Et petit à petit… Le regard des autres, le tram, la pluie, les dissertations, les commentaires, les cas pratiques, les amphis, les interrogations, la participation, le travail, la pression, le couple qui explose et éclabousse de tout son long sur toi, les stylos, les factures, les codes, les articles, les arrêts, la doctrine, les notes, la présence, l'administration, le boulot, les horaires, les clients… Ils m'ont tout volé, tout doucement, j'ai rien vu venir. Je reprenais le temps de bien m'habiller, de me maquiller, de paraître bien, je faisais de nouveau attention à ce que je disais, je marchais moins, la fête était redevenue le centre explosif et exaltant de ma vie.. J'ai passé presque 3 mois à chercher autre chose à faire, prof des écoles, bénévoles, militante chez Greenpeace, n'importe quoi. Puis j'ai arrêté. J'étais redevenue celle que j'étais avant mon départ, la cage invisible.

Aujourd'hui avec le recul je peux vous dire ce que j'ai gagné et qui restera sûrement pour toujours: le sommeil, un meilleur niveau en langue, une minuscule part de courage, énormément de connaissances culturelles, de la curiosité, le goût des gens un peu aventuriers, la monstrueuse envie de repartir le plus vite possible, encore plus loin, plus longtemps, plus fort et l'intime conviction que tout est possible.

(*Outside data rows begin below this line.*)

-- pv_equiv track=rewrite | github.com/simensandhaug/TDT4120 | exercise_3/largest_cuboid.py | bruteforce_largest_cuboid
-- ===== SOURCE A (Python) =====
-- def bruteforce_largest_cuboid(x):
--     A = 0
--     for B in range(len(x)):
--         for C in range(len(x[0])):
--             for D in range(B, len(x)):
--                 for E in range(C, len(x[0])):
--                     h = min(min(y[C:E + 1]) for y in x[B:D+1])
--                     A = max(A, (D - B + 1) * (E - C + 1) * h)
--     return A
-- ===== SOURCE B (Python) =====
-- def bruteforce_largest_cuboid(x):
--     best = 0
--     n = len(x)
--     for B in range(n):
--         m = len(x[0])
--         for C in range(m):
--             cur = []  # cur[k] = min of x[r][j] for B <= r <= D, C <= j <= C+k
--             for D in range(B, n):
--                 row = x[D]
--                 run = []  # running minima of row[C:m]
--                 acc = 0
--                 for j in range(C, m):
--                     acc = row[j] if j == C else min(acc, row[j])
--                     run.append(acc)
--                 cur = run if D == B else [min(a, b) for a, b in zip(cur, run)]
--                 height = D - B + 1
--                 for k in range(len(cur)):
--                     best = max(best, height * (k + 1) * cur[k])
--     return best
-- ===== Notes on version B (the rewrite author's own statement) =====
-- stated objective: faster
-- what changed: Instead of recomputing the minimum of every sub-rectangle from slices (A), B fixes a top row and a left column and sweeps the bottom row once, maintaining running column-band minima (a zip-min of per-row running minima), so each candidate rectangle costs O(1) instead of O(nm).
import Mathlib
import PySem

Après la pluie, vient le beau temps. Et je dirai que le soleil est réapparu en Italie fin février 2017. Pourquoi ? C'était un autre pays, j'étais avec Camille, cette alliée de Montréal, ce genre de personnes qui sont du miel en période de toux sèche. La relation toxique était terminée et surtout j'avais réussi à me créer une famille à Bordeaux. Une véritable petite meute de gens incroyables, qui ont été tous autant qu'ils sont, des béquilles imaginaires.

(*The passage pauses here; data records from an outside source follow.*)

-- pv_equiv track=rewrite | github.com/Prsmiami/Client-Server-Networking | Client server python files/Checkers Files/CheckersClient.py | inbounds
-- ===== SOURCE A (Python) =====
-- def inbounds(move):
--     rows="ABCDEFGH"
--     cols="12345678"
--     startindex=0
--     destindex=0
--     m0 = False
--     m1 = False
--     m2 = False
--     m3 = False
--     total = False
--     for i in range(8):
--         if(move[0] == rows[i]):
--             startindex += 8*(i)
--             m0 = True
--         if(move[1] == cols[i]):
--             startindex += (i)
--             m1 = True
--         if(move[2] == rows[i]):
--             destindex += 8*(i)
--             m2 = True
--         if(move[3] == cols[i]):
--             destindex += (i)
--             m3 = True
--     total = m0 and m1 and m2 and m3
--     valid = total
--     return valid
-- ===== SOURCE B (Python) =====
-- def inbounds(move):
--     a, b, c, d = move[0], move[1], move[2], move[3]
--     def on_board(ch, base):
--         return 0 <= ord(ch) - base < 8
--     return (on_board(a, 65) and on_board(b, 49)
--             and on_board(c, 65) and on_board(d, 49))
-- ===== Notes on version B (the rewrite author's own statement) =====
-- stated objective: simpler
-- what changed: Replaced the 8-iteration scan (with its dead start/dest index arithmetic and flag accumulators) by binding the four characters and testing each with an arithmetic range check on its character code (ord(ch)-base in [0,8)), valid because the row and column alphabets are contiguous code ranges.
import Mathlib
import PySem

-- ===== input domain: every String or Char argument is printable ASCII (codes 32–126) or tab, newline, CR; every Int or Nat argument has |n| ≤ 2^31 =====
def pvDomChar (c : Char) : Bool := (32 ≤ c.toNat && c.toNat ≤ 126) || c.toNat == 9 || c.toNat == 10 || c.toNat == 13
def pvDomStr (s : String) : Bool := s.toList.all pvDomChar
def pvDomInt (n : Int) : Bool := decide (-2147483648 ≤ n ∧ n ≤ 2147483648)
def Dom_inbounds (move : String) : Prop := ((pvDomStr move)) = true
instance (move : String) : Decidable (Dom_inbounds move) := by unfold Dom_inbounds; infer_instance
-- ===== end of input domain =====

-- B is simpler: it binds the four characters and validates each with an arithmetic
-- range check on its character code (ord(ch)-base in [0,8)), correct because the row
-- and column alphabets are contiguous code ranges; A's 8-iteration scan with its dead
-- start/dest index arithmetic is dropped. Equivalence is claimed on Pre_ (length ≥ 4);
-- on shorter strings both Pythons raise IndexError.

-- ===== PORT A =====
-- one iteration of A's loop body: the four ifs, updating (startindex, destindex, m0, m1, m2, m3)
def stepA (c0 c1 c2 c3 : Char) (st : Int × Int × Bool × Bool × Bool × Bool) (i : Nat) :
    Int × Int × Bool × Bool × Bool × Bool :=
  let (si, di, m0, m1, m2, m3) := st
  let si := if c0 == "ABCDEFGH".toList.getD i ' ' then si + 8*(i:Int) else si
  let m0 := if c0 == "ABCDEFGH".toList.getD i ' ' then true else m0
  let si := if c1 == "12345678".toList.getD i ' ' then si + (i:Int) else si
  let m1 := if c1 == "12345678".toList.getD i ' ' then true else m1
  let di := if c2 == "ABCDEFGH".toList.getD i ' ' then di + 8*(i:Int) else di
  let m2 := if c2 == "ABCDEFGH".toList.getD i ' ' then true else m2
  let di := if c3 == "12345678".toList.getD i ' ' then di + (i:Int) else di
  let m3 := if c3 == "12345678".toList.getD i ' ' then true else m3
  (si, di, m0, m1, m2, m3)

-- literal port of A: the for-loop over range(8); move[0..3] are bound by the match
-- (strings shorter than 4 raise IndexError in Python, outside Pre_).
def inbounds (move : String) : Bool :=
  match move.toList with
  | c0 :: c1 :: c2 :: c3 :: _ =>
    let r := (List.range 8).foldl (stepA c0 c1 c2 c3) ((0:Int), (0:Int), false, false, false, false)
    r.2.2.1 && r.2.2.2.1 && r.2.2.2.2.1 && r.2.2.2.2.2
  | _ => false

-- ===== PORT B =====
-- B's helper on_board(ch, base): 0 <= ord(ch) - base < 8, over Int like Python's int
def onBoard (ch : Char) (base : Int) : Bool :=
  0 ≤ (ch.toNat : Int) - base && (ch.toNat : Int) - base < 8

def inbounds_alt (move : String) : Bool :=
  match PySem.List.pyGet? move.toList 0, PySem.List.pyGet? move.toList 1,
        PySem.List.pyGet? move.toList 2, PySem.List.pyGet? move.toList 3 with
  | some a, some b, some c, some d =>
    onBoard a 65 && onBoard b 49 && onBoard c 65 && onBoard d 49
  | _, _, _, _ => false  -- move[0..3] raises IndexError in Python (outside Pre_)

-- ===== PRECONDITION & SPEC =====
-- Pre_ excludes strings of length < 4, on which Python A raises IndexError at move[0..3]
def Pre_inbounds (move : String) : Prop := 4 ≤ move.toList.length
instance (move : String) : Decidable (Pre_inbounds move) := by unfold Pre_inbounds; infer_instance
def pvWitness_inbounds : String := "A1B2"

def Spec_inbounds (move : String) (out : Bool) : Prop := out = inbounds_alt move
instance (move : String) (out : Bool) : Decidable (Spec_inbounds move out) := by unfold Spec_inbounds; infer_instance

-- ===== CLAIM (what is proved, stated in full; the proofs are below) =====
def Claim_equal_inbounds : Prop := ∀ (move : String), Dom_inbounds move → Pre_inbounds move → Spec_inbounds move (inbounds move)

-- ===== LEMMAS AND PROOFS =====
theorem pv_range8 : List.range 8 = [0,1,2,3,4,5,6,7] := by decide
theorem pv_ite (b m : Bool) : (if b = true then true else m) = (b || m) := by cases b <;> simp

-- the flag components of A's loop ignore the (dead) index accumulators
theorem foldA_flags (c0 c1 c2 c3 : Char) (l : List Nat) :
    ∀ (si di : Int) (m0 m1 m2 m3 : Bool),
    (l.foldl (stepA c0 c1 c2 c3) (si, di, m0, m1, m2, m3)).2.2 =
      (m0 || l.any (fun i => c0 == "ABCDEFGH".toList.getD i ' '),
       m1 || l.any (fun i => c1 == "12345678".toList.getD i ' '),
       m2 || l.any (fun i => c2 == "ABCDEFGH".toList.getD i ' '),
       m3 || l.any (fun i => c3 == "12345678".toList.getD i ' ')) := by
  induction l with
  | nil => intro si di m0 m1 m2 m3; simp
  | cons i t ih =>
    intro si di m0 m1 m2 m3
    simp only [List.foldl_cons, stepA, pv_ite, List.any_cons, ih]
    simp only [Prod.mk.injEq]
    refine ⟨?_, ?_, ?_, ?_⟩
    · cases m0 <;> cases c0 == "ABCDEFGH".toList.getD i ' ' <;> simp
    · cases m1 <;> cases c1 == "12345678".toList.getD i ' ' <;> simp
    · cases m2 <;> cases c2 == "ABCDEFGH".toList.getD i ' ' <;> simp
    · cases m3 <;> cases c3 == "12345678".toList.getD i ' ' <;> simp

theorem pv_char_eq (c d : Char) : (c == d) = decide (c.toNat = d.toNat) := by
  rw [Bool.eq_iff_iff]
  simp only [beq_iff_eq, decide_eq_true_eq]
  exact ⟨fun h => by rw [h], fun h => Char.ext (UInt32.toNat_inj.mp h)⟩

-- A's scan for a row letter equals B's arithmetic range check (codes 65..72 are contiguous)
theorem pv_any_rows (c : Char) :
    ((List.range 8).any (fun i => c == "ABCDEFGH".toList.getD i ' ')) = onBoard c 65 := by
  rw [Bool.eq_iff_iff]
  simp only [pv_range8, onBoard, List.any_cons, List.any_nil, Bool.or_eq_true,
    Bool.and_eq_true, decide_eq_true_eq, pv_char_eq]
  constructor
  · rintro (h|h|h|h|h|h|h|(h|h)) <;> simp_all
  · rintro ⟨h1, h2⟩
    have : c.toNat = 65 ∨ c.toNat = 66 ∨ c.toNat = 67 ∨ c.toNat = 68 ∨ c.toNat = 69 ∨
        c.toNat = 70 ∨ c.toNat = 71 ∨ c.toNat = 72 := by omega
    rcases this with h|h|h|h|h|h|h|h <;> simp [h]

-- A's scan for a column digit equals B's arithmetic range check (codes 49..56 are contiguous)
theorem pv_any_cols (c : Char) :
    ((List.range 8).any (fun i => c == "12345678".toList.getD i ' ')) = onBoard c 49 := by
  rw [Bool.eq_iff_iff]
  simp only [pv_range8, onBoard, List.any_cons, List.any_nil, Bool.or_eq_true,
    Bool.and_eq_true, decide_eq_true_eq, pv_char_eq]
  constructor
  · rintro (h|h|h|h|h|h|h|(h|h)) <;> simp_all
  · rintro ⟨h1, h2⟩
    have : c.toNat = 49 ∨ c.toNat = 50 ∨ c.toNat = 51 ∨ c.toNat = 52 ∨ c.toNat = 53 ∨
        c.toNat = 54 ∨ c.toNat = 55 ∨ c.toNat = 56 := by omega
    rcases this with h|h|h|h|h|h|h|h <;> simp [h]

-- ===== VERDICT (by name: the statement is the Claim_ definition above) =====
theorem inbounds_spec : Claim_equal_inbounds := by
  intro move _ _
  unfold Spec_inbounds inbounds inbounds_alt
  cases hm : move.toList with
  | nil => rfl
  | cons c0 t0 =>
    cases t0 with
    | nil => rfl
    | cons c1 t1 =>
      cases t1 with
      | nil => rfl
      | cons c2 t2 =>
        cases t2 with
        | nil => rfl
        | cons c3 t3 =>
          have h := foldA_flags c0 c1 c2 c3 (List.range 8) 0 0 false false false false
          simp only [pv_any_rows, pv_any_cols, Bool.false_or] at h
          simp only [h]
          simp only [PySem.List.pyGet?, PySem.List.pyIdx?]
          split_ifs with h1 h2 h3 h4
          · simp
          all_goals (exfalso; simp only [List.length_cons] at *; omega)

Le moule sociétal m'avait bel et bien eu, comme la grenouille qui ne sent pas l'eau qui chauffe petit à petit et qui finit par se retrouver ébouillantée vivante, la France m'avait remit dans les rangs. J’aimais ce que j'étudiais malgré la difficulté, je fumais des énormes clopes et me défoulais dès que possible sur les pistes de danses en vidant sauvagement de gigantesques longs Island. J'ai tenu comme ça, je suis revenue comme ça. Nous sommes des êtres adaptables, on peut tout faire, s'intégrer n'importe où comme des caméléons, il est difficile de vouloir rester différent quand on a besoin des autres pour vivre. Et on a tous besoin des autres pour vivre, alors sans s'en rendre compte on laisse nos chaussures de rando au placard prendre la poussière jusqu'au jour où… On décide de répartir.